Source data -
-- pv_equiv track=rewrite | github.com/diego-aquino/competitive-programming | Google Kickstart/Round C 2020/problem1.py | getCountdowns
-- ===== SOURCE A (Python) =====
-- def getCountdowns(case):
--    # sortedNumbers = sort(case[2])
--    countdowns = 0
--
--    skipUntil = -1
--    for i in range(case[0]):
--       if i <= skipUntil:
--          continue
--       else:
--          if case[2][i] == case[1]:
--             for j in range(i + 1, case[0]):
--                if case[2][j] == case[2][i] - (j - i):
--                   if case[2][j] == 1:
--                      countdowns += 1
--                      skipUntil = j
--                else: break
--
--    return countdowns
-- ===== SOURCE B (Python) =====
-- def getCountdowns(case):
--     count = 0
--     need = None  # next expected value of an active countdown, or None
--     for i in range(case[0]):
--         x = case[2][i]
--         if need is not None and x == need:
--             if x == 1:
--                 count += 1
--                 need = None
--             else:
--                 need = x - 1
--         elif x == case[1]:
--             need = case[1] - 1
--         else:
--             need = None
--     return count
-- ===== Notes on version B (the rewrite author's own statement) =====
-- stated objective: simpler
-- what changed: Replaced A's nested inner scan with a back-pointer (skipUntil) and outer rescanning by a single flat forward pass maintaining one state variable `need` (the next expected countdown value), preserving K<=1 -> 0 and restart-on-K behaviour.
import Mathlib
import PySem

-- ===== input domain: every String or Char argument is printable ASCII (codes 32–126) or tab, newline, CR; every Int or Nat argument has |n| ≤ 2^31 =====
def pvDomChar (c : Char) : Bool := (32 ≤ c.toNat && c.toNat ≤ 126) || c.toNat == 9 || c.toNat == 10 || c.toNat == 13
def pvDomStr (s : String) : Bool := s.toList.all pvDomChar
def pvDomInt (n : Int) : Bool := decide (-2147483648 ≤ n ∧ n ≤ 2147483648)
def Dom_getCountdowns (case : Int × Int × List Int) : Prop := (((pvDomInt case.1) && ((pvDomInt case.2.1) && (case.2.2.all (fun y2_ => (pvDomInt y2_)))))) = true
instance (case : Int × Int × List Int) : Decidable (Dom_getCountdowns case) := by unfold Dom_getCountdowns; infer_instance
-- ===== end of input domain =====

-- B replaces A's nested rescan with skipUntil by a single forward pass keeping one
-- `need` state variable (objective: simpler). Equal return value on Pre_ (n ≤ len).

-- ===== PORT A =====
-- case[2][j] is total via pyGetD _ _ 0; Pre_ excludes the out-of-range indices on which Python raises IndexError.
def pvG (arr : List Int) (j : Int) : Int := PySem.List.pyGetD arr j 0

-- the inner `for j in range(i+1, case[0])` loop with its break
def pvInnerA (arr : List Int) (i : Int) (js : List Int) (st : Int × Int) : Int × Int :=
  match js with
  | [] => st
  | j :: rest =>
    if pvG arr j = pvG arr i - (j - i) then
      if pvG arr j = 1 then pvInnerA arr i rest (st.1 + 1, j)
      else pvInnerA arr i rest st
    else st

-- the outer `for i in range(case[0])` loop; st = (countdowns, skipUntil)
def pvOuterA (n k : Int) (arr : List Int) (is_ : List Int) (st : Int × Int) : Int × Int :=
  match is_ with
  | [] => st
  | i :: rest =>
    if i ≤ st.2 then pvOuterA n k arr rest st
    else if pvG arr i = k then
      pvOuterA n k arr rest (pvInnerA arr i (PySem.List.pyRange (i+1) n 1) st)
    else pvOuterA n k arr rest st

def getCountdowns (case : Int × Int × List Int) : Int :=
  (pvOuterA case.1 case.2.1 case.2.2 (PySem.List.pyRange 0 case.1 1) (0, -1)).1

-- ===== PORT B =====
-- single pass; need = next expected value of an active countdown, or none
def pvLoopB (k : Int) (arr : List Int) (is_ : List Int) (c : Int) (need : Option Int) : Int :=
  match is_ with
  | [] => c
  | i :: rest =>
    match need with
    | some m =>
      if pvG arr i = m then
        if pvG arr i = 1 then pvLoopB k arr rest (c + 1) none
        else pvLoopB k arr rest c (some (pvG arr i - 1))
      else if pvG arr i = k then pvLoopB k arr rest c (some (k - 1))
      else pvLoopB k arr rest c none
    | none =>
      if pvG arr i = k then pvLoopB k arr rest c (some (k - 1))
      else pvLoopB k arr rest c none

def getCountdowns_alt (case : Int × Int × List Int) : Int :=
  pvLoopB case.2.1 case.2.2 (PySem.List.pyRange 0 case.1 1) 0 none

-- ===== PRECONDITION & SPEC =====
-- Pre_: exactly the inputs where Python A returns (case[0] within the list length; otherwise IndexError)
def Pre_getCountdowns (case : Int × Int × List Int) : Prop := case.1 ≤ (case.2.2.length : Int)
instance (case : Int × Int × List Int) : Decidable (Pre_getCountdowns case) := by unfold Pre_getCountdowns; infer_instance

def pvWitness_getCountdowns : (Int × Int × List Int) := (5, 3, [3, 2, 3, 2, 1])

def Spec_getCountdowns (case : Int × Int × List Int) (out : Int) : Prop := out = getCountdowns_alt case
instance (case : Int × Int × List Int) (out : Int) : Decidable (Spec_getCountdowns case out) := by unfold Spec_getCountdowns; infer_instance

-- ===== CLAIM (what is proved, stated in full; the proofs are below) =====
def Claim_equal_getCountdowns : Prop := ∀ (case : Int × Int × List Int), Dom_getCountdowns case → Pre_getCountdowns case → Spec_getCountdowns case (getCountdowns case)

-- ===== LEMMAS AND PROOFS =====

-- the skipUntil component of the inner loop never decreases below a bound kept by all indices
lemma pvInner_skip_ge (arr : List Int) (i : Int) (js : List Int) (b : Int) :
    ∀ st : Int × Int, b ≤ st.2 → (∀ x ∈ js, b ≤ x) → b ≤ (pvInnerA arr i js st).2 := by
  induction js with
  | nil => intro st h _; simpa [pvInnerA] using h
  | cons j rest ih =>
    intro st h hm
    simp only [pvInnerA]
    split_ifs with h1 h2
    · exact ih (st.1 + 1, j) (hm j (by simp)) (fun x hx => hm x (by simp [hx]))
    · exact ih st h (fun x hx => hm x (by simp [hx]))
    · exact h

-- a dead countdown state (expected value ≤ 0, with k ≥ 1) behaves like none
lemma pvLoopB_nonpos (k : Int) (arr : List Int) (hk : 1 ≤ k) (js : List Int) :
    ∀ (c m : Int), m ≤ 0 → pvLoopB k arr js c (some m) = pvLoopB k arr js c none := by
  induction js with
  | nil => intro c m _; simp [pvLoopB]
  | cons j rest ih =>
    intro c m hm
    simp only [pvLoopB]
    by_cases h1 : pvG arr j = m
    · rw [if_pos h1, if_neg (by omega), if_neg (by omega)]
      exact ih c (pvG arr j - 1) (by omega)
    · rw [if_neg h1]

-- on a mismatching head, the some-state step is the none-state step
lemma pvLoopB_mismatch (k : Int) (arr : List Int) (j : Int) (rest : List Int) (c m : Int)
    (h : pvG arr j ≠ m) :
    pvLoopB k arr (j :: rest) c (some m) = pvLoopB k arr (j :: rest) c none := by
  simp only [pvLoopB]
  rw [if_neg h]

-- main invariant: S1 (both loops in sync with no active countdown) ∧ S2 (A just after
-- starting the inner scan at i, B carrying the expected value), over the range tail at j
lemma pvMain (n k : Int) (arr : List Int) :
    ∀ (m : Nat) (j : Int), n - j ≤ (m : Int) →
      ((∀ c skip, skip < j →
          (pvOuterA n k arr (PySem.List.pyRange j n 1) (c, skip)).1
            = pvLoopB k arr (PySem.List.pyRange j n 1) c none)
       ∧ (∀ i c skip, i < j → skip < j → pvG arr i = k →
          (pvOuterA n k arr (PySem.List.pyRange j n 1)
              (pvInnerA arr i (PySem.List.pyRange j n 1) (c, skip))).1
            = pvLoopB k arr (PySem.List.pyRange j n 1) c (some (pvG arr i - (j - i))))) := by
  intro m
  induction m with
  | zero =>
    intro j hj
    rw [PySem.List.pyRange_one_eq_nil (by omega)]
    exact ⟨fun c skip _ => rfl, fun i c skip _ _ _ => rfl⟩
  | succ m ih =>
    intro j hj
    by_cases hcase : n ≤ j
    · rw [PySem.List.pyRange_one_eq_nil hcase]
      exact ⟨fun c skip _ => rfl, fun i c skip _ _ _ => rfl⟩
    · have hjn : j < n := by omega
      have ihs := ih (j + 1) (by omega)
      have hS1 : ∀ c skip, skip < j →
          (pvOuterA n k arr (PySem.List.pyRange j n 1) (c, skip)).1
            = pvLoopB k arr (PySem.List.pyRange j n 1) c none := by
        intro c skip hsk
        rw [PySem.List.pyRange_one_cons hjn]
        simp only [pvOuterA, pvLoopB]
        rw [if_neg (by omega : ¬ j ≤ (c, skip).2)]
        by_cases hk : pvG arr j = k
        · rw [if_pos hk, if_pos hk]
          have := ihs.2 j c skip (by omega) (by omega) hk
          rw [this]
          congr 2
          omega
        · rw [if_neg hk, if_neg hk]
          exact ihs.1 c skip (by omega)
      refine ⟨hS1, ?_⟩
      intro i c skip hij hsk hgi
      rw [PySem.List.pyRange_one_cons hjn]
      simp only [pvInnerA]
      by_cases hmatch : pvG arr j = pvG arr i - (j - i)
      · rw [if_pos hmatch]
        by_cases hone : pvG arr j = 1
        · -- the countdown is completed at j: A counts and sets skipUntil := j
          rw [if_pos hone]
          have hk2 : 2 ≤ k := by omega
          simp only [pvOuterA]
          have hskip : j ≤ (pvInnerA arr i (PySem.List.pyRange (j + 1) n 1) (c + 1, j)).2 :=
            pvInner_skip_ge arr i _ j (c + 1, j) (by simp)
              (fun x hx => by
                have := (PySem.List.mem_pyRange_one (a := j + 1) (b := n)).1 hx
                omega)
          rw [if_pos hskip]
          have := ihs.2 i (c + 1) j (by omega) (by omega) hgi
          rw [this]
          have hzero : pvG arr i - (j + 1 - i) = 0 := by omega
          rw [hzero, pvLoopB_nonpos k arr (by omega) _ (c + 1) 0 le_rfl]
          simp only [pvLoopB]
          rw [if_pos hmatch, if_pos hone]
        · -- matched but not yet 1: both sides keep descending
          rw [if_neg hone]
          simp only [pvOuterA]
          by_cases hsk2 : j ≤ (pvInnerA arr i (PySem.List.pyRange (j + 1) n 1) (c, skip)).2
          · rw [if_pos hsk2]
            have := ihs.2 i c skip (by omega) (by omega) hgi
            rw [this]
            simp only [pvLoopB]
            rw [if_pos hmatch, if_neg hone]
            congr 2
            omega
          · rw [if_neg hsk2, if_neg (by omega : ¬ pvG arr j = k)]
            have := ihs.2 i c skip (by omega) (by omega) hgi
            rw [this]
            simp only [pvLoopB]
            rw [if_pos hmatch, if_neg hone]
            congr 2
            omega
      · -- break: inner scan stops, both loops fall back to the no-countdown state at j
        rw [if_neg hmatch]
        have h1 := hS1 c skip hsk
        rw [PySem.List.pyRange_one_cons hjn] at h1
        rw [h1]
        exact (pvLoopB_mismatch k arr j _ c _ hmatch).symm

-- ===== VERDICT (by name: the statement is the Claim_ definition above) =====
theorem getCountdowns_spec : Claim_equal_getCountdowns := by
  intro case _ _
  unfold Spec_getCountdowns getCountdowns getCountdowns_alt
  exact (pvMain case.1 case.2.1 case.2.2 (case.1 - 0).toNat 0 (by omega)).1 0 (-1) (by omega)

What to work on - The response should be the listing above, limited to the lines between the one holding "if_neg (by omega)]" and the one holding "intro c skip hsk", inclusive, reproduced exactly.

Your response -
    · rw [if_pos h1, if_neg (by omega), if_neg (by omega)]
      exact ih c (pvG arr j - 1) (by omega)
    · rw [if_neg h1]

-- on a mismatching head, the some-state step is the none-state step
lemma pvLoopB_mismatch (k : Int) (arr : List Int) (j : Int) (rest : List Int) (c m : Int)
    (h : pvG arr j ≠ m) :
    pvLoopB k arr (j :: rest) c (some m) = pvLoopB k arr (j :: rest) c none := by
  simp only [pvLoopB]
  rw [if_neg h]

-- main invariant: S1 (both loops in sync with no active countdown) ∧ S2 (A just after
-- starting the inner scan at i, B carrying the expected value), over the range tail at j
lemma pvMain (n k : Int) (arr : List Int) :
    ∀ (m : Nat) (j : Int), n - j ≤ (m : Int) →
      ((∀ c skip, skip < j →
          (pvOuterA n k arr (PySem.List.pyRange j n 1) (c, skip)).1
            = pvLoopB k arr (PySem.List.pyRange j n 1) c none)
       ∧ (∀ i c skip, i < j → skip < j → pvG arr i = k →
          (pvOuterA n k arr (PySem.List.pyRange j n 1)
              (pvInnerA arr i (PySem.List.pyRange j n 1) (c, skip))).1
            = pvLoopB k arr (PySem.List.pyRange j n 1) c (some (pvG arr i - (j - i))))) := by
  intro m
  induction m with
  | zero =>
    intro j hj
    rw [PySem.List.pyRange_one_eq_nil (by omega)]
    exact ⟨fun c skip _ => rfl, fun i c skip _ _ _ => rfl⟩
  | succ m ih =>
    intro j hj
    by_cases hcase : n ≤ j
    · rw [PySem.List.pyRange_one_eq_nil hcase]
      exact ⟨fun c skip _ => rfl, fun i c skip _ _ _ => rfl⟩
    · have hjn : j < n := by omega
      have ihs := ih (j + 1) (by omega)
      have hS1 : ∀ c skip, skip < j →
          (pvOuterA n k arr (PySem.List.pyRange j n 1) (c, skip)).1
            = pvLoopB k arr (PySem.List.pyRange j n 1) c none := by
        intro c skip hsk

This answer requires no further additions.